ETCDCTL_API=3 etcdctl snapshot save /path/to/backup.db \
  --endpoints=https://127.0.0.1:2379 \
  --cacert=/etc/kubernetes/pki/etcd/ca.crt \
  --cert=/etc/kubernetes/pki/etcd/server.crt \
  --key=/etc/kubernetes/pki/etcd/server.key

/path/to/backup.db: This is the location where you want to store the backup file.
Ensure that the --cacert, --cert, and --key flags point to the correct certificate files.

After running this command, the backup file (backup.db) will be saved at the specified location.

Step 3: Automate etcd Backups

To avoid manually creating backups, especially in production environments, it’s recommended to automate the backup process. You can achieve this by scheduling a cron job on the control plane node.

Example of a cron job that creates a daily backup at 2 AM:

0 2 * * * /bin/bash -c 'ETCDCTL_API=3 etcdctl snapshot save /backups/etcd-backup-$(date +\%Y-\%m-\%d).db \
  --endpoints=https://127.0.0.1:2379 \
  --cacert=/etc/kubernetes/pki/etcd/ca.crt \
  --cert=/etc/kubernetes/pki/etcd/server.crt \
  --key=/etc/kubernetes/pki/etcd/server.key'

This cron job generates a timestamped backup and stores it in the /backups directory every day.

Step 4: Restore etcd from a Backup

Restoring etcd from a backup is necessary when recovering from a failure or corruption.

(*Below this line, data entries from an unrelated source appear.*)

-- pv_equiv track=rewrite | github.com/jgraham/hejbot | hejbot/plugins/reviewers.py | expand_groups
-- ===== SOURCE A (Python) =====
-- def expand_groups(config, items, seen=None):
--     groups = config.get("groups", {})
--     rv = set()
--     if seen is None:
--         seen = set()
--
--     for item in items:
--         if item.startswith('@'):
--             rv.add(item)
--         elif item in groups:
--             if item in seen:
--                 continue
--             seen.add(item)
--             rv |= expand_groups(config, groups[item], seen)
--
--     return rv
-- ===== SOURCE B (Python) =====
-- def expand_groups(config, items, seen=None):
--     groups = config.get("groups", {})
--     if seen is None:
--         seen = set()
--     rv = set()
--     stack = list(reversed(items))
--     while stack:
--         item = stack.pop()
--         if item.startswith('@'):
--             rv.add(item)
--         elif item in groups and item not in seen:
--             seen.add(item)
--             stack.extend(reversed(groups[item]))
--     return rv
-- ===== Notes on version B (the rewrite author's own statement) =====
-- stated objective: alternative
-- what changed: Replaces the recursive set-union expansion with an explicit iterative worklist (stack) DFS that accumulates into a single rv set, mutating the passed-in seen set identically.
import Mathlib
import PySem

Follow these steps to restore your etcd cluster from a snapshot.

Stop the etcd Service

Before restoring, stop the etcd service on the control plane node:

sudo systemctl stop etcd

Restore the Snapshot

Use the etcdctl snapshot restore command to restore the backup:

ETCDCTL_API=3 etcdctl snapshot restore /path/to/backup.db \
  --data-dir /var/lib/etcd/new.etcd \
  --endpoints=https://127.0.0.1:2379 \
  --cacert=/etc/kubernetes/pki/etcd/ca.crt \
  --cert=/etc/kubernetes/pki/etcd/server.crt \
  --key=/etc/kubernetes/pki/etcd/server.key

--data-dir: The directory where the restored etcd data will be stored.

Replace the Original Data Directory

Once the restore is complete, move the restored data to the actual etcd data directory:

mv /var/lib/etcd /var/lib/etcd-backup
mv /var/lib/etcd/new.etcd /var/lib/etcd

Restart etcd

After the data is restored, restart the etcd service:

sudo systemctl start etcd

Check Cluster Health

Ensure that the etcd cluster is healthy:

ETCDCTL_API=3 etcdctl --endpoints=https://127.0.0.1:2379 \
  --cacert=/etc/kubernetes/pki/etcd/ca.crt \
  --cert=/etc/kubernetes/pki/etcd/server.crt \
  --key=/etc/kubernetes/pki/etcd/server.key \
  endpoint health

You should see that the etcd node is healthy.

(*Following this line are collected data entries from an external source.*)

-- pv_equiv track=rewrite | github.com/eurolinux-enterprise-linux-sources/malaga-suomi-voikko | src/common/generate_lex_common.py | get_structure
-- ===== SOURCE A (Python) =====
-- def get_structure(wordform, malaga_word_class):
-- 	needstructure = False
-- 	if malaga_word_class in [u'nimi', u'etunimi', u'sukunimi', 'paikannimi']: ispropernoun = True
-- 	else: ispropernoun = False
-- 	structstr = u', rakenne: "='
-- 	for i in range(len(wordform)):
-- 		c = wordform[i]
-- 		if c == u'-':
-- 			structstr = structstr + u"-="
-- 			needstructure = True
-- 		elif c == u'|': structstr = structstr
-- 		elif c == u'=':
-- 			structstr = structstr + u"="
-- 			needstructure = True
-- 		elif c == u':':
-- 			structstr = structstr + u":"
-- 			needstructure = True
-- 		elif c.isupper():
-- 			structstr = structstr + u"i"
-- 			if not (ispropernoun and i == 0): needstructure = True
-- 		else: structstr = structstr + u"p"
-- 	if needstructure: return structstr + u'"'
-- 	else: return u""
-- ===== SOURCE B (Python) =====
-- def get_structure(wordform, malaga_word_class):
--     ispropernoun = malaga_word_class in (u'nimi', u'etunimi', u'sukunimi', u'paikannimi')
--     body = u''
--     for c in reversed(wordform):
--         if c == u'-':
--             body = u'-=' + body
--         elif c == u'|':
--             pass
--         elif c == u'=':
--             body = u'=' + body
--         elif c == u':':
--             body = u':' + body
--         else:
--             body = (u'i' if c.isupper() else u'p') + body
--     checked = wordform[1:] if ispropernoun else wordform
--     if set(wordform) & set(u'-=:') or any(c.isupper() for c in checked):
--         return u', rakenne: "=' + body + u'"'
--     return u''
-- ===== Notes on version B (the rewrite author's own statement) =====
-- stated objective: alternative
-- what changed: A's single forward loop threading (accumulator, needstructure, index) is split apart: the body is built back-to-front by iterating reversed(wordform) and prepending, with no flag and no index, and the need test is computed independently as a set intersection with '-=:' plus an uppercase scan over wordform[1:] (for proper nouns) so no position bookkeeping remains.
import Mathlib
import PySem

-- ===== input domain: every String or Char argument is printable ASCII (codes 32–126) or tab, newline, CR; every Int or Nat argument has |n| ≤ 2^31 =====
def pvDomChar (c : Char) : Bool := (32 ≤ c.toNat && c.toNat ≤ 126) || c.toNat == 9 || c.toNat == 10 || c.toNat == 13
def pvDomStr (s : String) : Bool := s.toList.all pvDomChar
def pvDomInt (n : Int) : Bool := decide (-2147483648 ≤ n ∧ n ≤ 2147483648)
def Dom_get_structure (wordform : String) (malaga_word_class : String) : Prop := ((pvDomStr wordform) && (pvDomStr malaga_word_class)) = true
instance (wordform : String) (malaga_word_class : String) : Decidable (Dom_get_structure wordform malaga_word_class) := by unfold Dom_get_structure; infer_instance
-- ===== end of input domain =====

-- B replaces A's single forward loop (accumulator + threaded needstructure flag + index) by a
-- back-to-front prepend loop for the body and an independent need test (set intersection with
-- '-=:' plus an uppercase scan of wordform[1:] for proper nouns) — alternative decomposition.

-- ===== PORT A =====
-- A's loop body: one step per character, threading (structstr, needstructure)
def pvStepA (ispropernoun : Bool) (st : List Char × Bool) (ic : Int × Char) : List Char × Bool :=
  let i := ic.1
  let c := ic.2
  if c == '-' then (st.1 ++ ['-', '='], true)
  else if c == '|' then st
  else if c == '=' then (st.1 ++ ['='], true)
  else if c == ':' then (st.1 ++ [':'], true)
  else if PySem.Chars.isupper c then
    (st.1 ++ ['i'], if !(ispropernoun && i == 0) then true else st.2)
  else (st.1 ++ ['p'], st.2)

def get_structure (wordform : String) (malaga_word_class : String) : String :=
  let ispropernoun : Bool :=
    malaga_word_class == "nimi" || malaga_word_class == "etunimi" ||
    malaga_word_class == "sukunimi" || malaga_word_class == "paikannimi"
  let r := (PySem.List.enumerate wordform.toList 0).foldl (pvStepA ispropernoun)
             ((", rakenne: \"=").toList, false)
  if r.2 then String.ofList (r.1 ++ ['"']) else ""

-- ===== PORT B =====
-- B's backward loop body: prepend this character's piece to the body built so far
def pvStepB (body : List Char) (c : Char) : List Char :=
  if c == '-' then '-' :: '=' :: body
  else if c == '|' then body
  else if c == '=' then '=' :: body
  else if c == ':' then ':' :: body
  else (if PySem.Chars.isupper c then 'i' else 'p') :: body

def get_structure_alt (wordform : String) (malaga_word_class : String) : String :=
  let ispropernoun : Bool :=
    malaga_word_class == "nimi" || malaga_word_class == "etunimi" ||
    malaga_word_class == "sukunimi" || malaga_word_class == "paikannimi"
  let body := wordform.toList.reverse.foldl pvStepB []
  let checked := if ispropernoun then PySem.List.slice wordform.toList (some 1) none
                 else wordform.toList
  let need := !(PySem.Set.inter (PySem.Set.ofList wordform.toList)
                  (PySem.Set.ofList ['-', '=', ':'])).isEmpty ||
              checked.any PySem.Chars.isupper
  if need then String.ofList ((", rakenne: \"=").toList ++ body ++ ['"']) else ""

-- ===== PRECONDITION & SPEC =====
def Spec_get_structure (wordform : String) (malaga_word_class : String) (out : String) : Prop := out = get_structure_alt wordform malaga_word_class
instance (wordform : String) (malaga_word_class : String) (out : String) : Decidable (Spec_get_structure wordform malaga_word_class out) := by unfold Spec_get_structure; infer_instance

-- ===== CLAIM (what is proved, stated in full; the proofs are below) =====
def Claim_equal_get_structure : Prop := ∀ (wordform : String) (malaga_word_class : String), Dom_get_structure wordform malaga_word_class → Spec_get_structure wordform malaga_word_class (get_structure wordform malaga_word_class)

-- ===== LEMMAS AND PROOFS =====

-- proof-only per-character piece: pvStepB prepends exactly this
def pvPiece (c : Char) : List Char :=
  if c == '-' then ['-', '=']
  else if c == '|' then []
  else if c == '=' then ['=']
  else if c == ':' then [':']
  else if PySem.Chars.isupper c then ['i'] else ['p']

theorem pvStepB_eq (body : List Char) (c : Char) : pvStepB body c = pvPiece c ++ body := by
  simp only [pvStepB, pvPiece]
  split_ifs <;> simp

-- B's backward fold builds the concatenation of the pieces in original order
theorem pvBodyB_eq (l : List Char) :
    l.reverse.foldl pvStepB [] = (l.map pvPiece).flatten := by
  induction l with
  | nil => simp
  | cons c t ih =>
    simp only [List.reverse_cons, List.foldl_append, List.foldl_cons, List.foldl_nil,
      ih, pvStepB_eq, List.map_cons, List.flatten_cons]

-- A's fold = (acc ++ pieces, b || special-char scan || positional uppercase scan)
theorem pvFoldA_eq (p : Bool) (l : List Char) (i : Int) (acc : List Char) (b : Bool) :
    (PySem.List.enumerate l i).foldl (pvStepA p) (acc, b) =
      (acc ++ (l.map pvPiece).flatten,
       b || l.any (fun c => c == '-' || c == '=' || c == ':') ||
         (PySem.List.enumerate l i).any
           (fun ic => PySem.Chars.isupper ic.2 && !(p && ic.1 == 0))) := by
  induction l generalizing i acc b with
  | nil => simp [PySem.List.enumerate_nil]
  | cons c t ih =>
    rw [PySem.List.enumerate_cons, List.foldl_cons, List.any_cons, List.any_cons]
    have e1 : (c == '-') = false ∨ c = '-' := by by_cases h : c = '-' <;> simp [h]
    have e3 : (c == '=') = false ∨ c = '=' := by by_cases h : c = '=' <;> simp [h]
    have e4 : (c == ':') = false ∨ c = ':' := by by_cases h : c = ':' <;> simp [h]
    by_cases h1 : c = '-'
    · subst h1; simp [pvStepA, pvPiece, ih]
    · by_cases h2 : c = '|'
      · subst h2; simp [pvStepA, pvPiece, ih, PySem.Chars.isupper]
      · by_cases h3 : c = '='
        · subst h3; simp [pvStepA, pvPiece, ih]
        · by_cases h4 : c = ':'
          · subst h4; simp [pvStepA, pvPiece, ih]
          · by_cases h5 : PySem.Chars.isupper c = true
            · simp only [pvStepA, pvPiece, beq_iff_eq, h1, h2, h3, h4, h5, ih, if_true,
                List.map_cons, List.flatten_cons]
              by_cases hpi : (p && i == 0) = true
              · have f1 := e1.resolve_right h1
                have f3 := e3.resolve_right h3
                have f4 := e4.resolve_right h4
                simp [hpi, f1, f3, f4]
              · simp only [hpi, Bool.not_eq_true] at *
                simp
            · simp only [pvStepA, pvPiece, beq_iff_eq, h1, h2, h3, h4, h5, ih,
                List.map_cons, List.flatten_cons]
              have f1 := e1.resolve_right h1
              have f3 := e3.resolve_right h3
              have f4 := e4.resolve_right h4
              simp [f1, f3, f4]

-- the set-intersection test equals A's special-character scan
theorem pvInter_eq (l : List Char) :
    (!(PySem.Set.inter (PySem.Set.ofList l) (PySem.Set.ofList ['-', '=', ':'])).isEmpty) =
      l.any (fun c => c == '-' || c == '=' || c == ':') := by
  rw [Bool.eq_iff_iff]
  simp [PySem.Set.inter, List.isEmpty_eq_false_iff, List.eq_nil_iff_forall_not_mem,
    PySem.Set.mem_ofList, List.any_eq_true]
  constructor <;> rintro ⟨x, hx, hp⟩ <;> refine ⟨x, hx, ?_⟩ <;> tauto

-- the positional uppercase scan over enumerate with indices ≥ 1 ignores the index condition
theorem pvEnumUpper_pos (p : Bool) (t : List Char) (i : Int) (hi : 1 ≤ i) :
    (PySem.List.enumerate t i).any
        (fun ic => PySem.Chars.isupper ic.2 && !(p && ic.1 == 0)) =
      t.any PySem.Chars.isupper := by
  induction t generalizing i with
  | nil => simp [PySem.List.enumerate_nil]
  | cons c t ih =>
    rw [PySem.List.enumerate_cons, List.any_cons, List.any_cons, ih (i + 1) (by omega)]
    have : (i == 0) = false := by simp; omega
    simp [this]

-- the positional uppercase scan equals B's scan over `checked`
theorem pvEnumUpper_eq (p : Bool) (l : List Char) :
    (PySem.List.enumerate l 0).any
        (fun ic => PySem.Chars.isupper ic.2 && !(p && ic.1 == 0)) =
      (if p then PySem.List.slice l (some 1) none else l).any PySem.Chars.isupper := by
  rw [PySem.List.slice_from_one]
  cases l with
  | nil => simp [PySem.List.enumerate_nil]
  | cons c t =>
    rw [PySem.List.enumerate_cons, List.any_cons, pvEnumUpper_pos p t (0+1) (by norm_num)]
    cases p with
    | true => simp
    | false =>
      simp only [Bool.false_and, Bool.not_false, Bool.and_true]
      simp [List.any_cons]

-- ===== VERDICT (by name: the statement is the Claim_ definition above) =====
theorem get_structure_spec : Claim_equal_get_structure := by
  intro wordform malaga_word_class _
  simp only [Spec_get_structure, get_structure, get_structure_alt, pvFoldA_eq, pvBodyB_eq,
    pvInter_eq, pvEnumUpper_eq]
  simp only [Bool.false_or, List.append_assoc]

Best Practices for etcd Backup and Restore

Backup Frequency: Regularly back up etcd, especially after significant changes to the cluster.
Storage Location: Store etcd backups in a secure, off-site location (e.g., cloud storage).
Automated Monitoring: Use monitoring tools (e.g., Prometheus or etcd alarms) to keep an eye on the health of your etcd cluster.
Backup Validation: Periodically test your backups by restoring them in a non-production environment to ensure they are usable.

Conclusion

Backing up and restoring etcd is crucial to maintaining the integrity and availability of your Kubernetes cluster. By regularly backing up etcd and automating the process in production, you can safeguard your cluster’s state and quickly recover from failures. Whether you're managing a small development cluster or a large production environment, etcd backup strategies are essential for effective disaster recovery.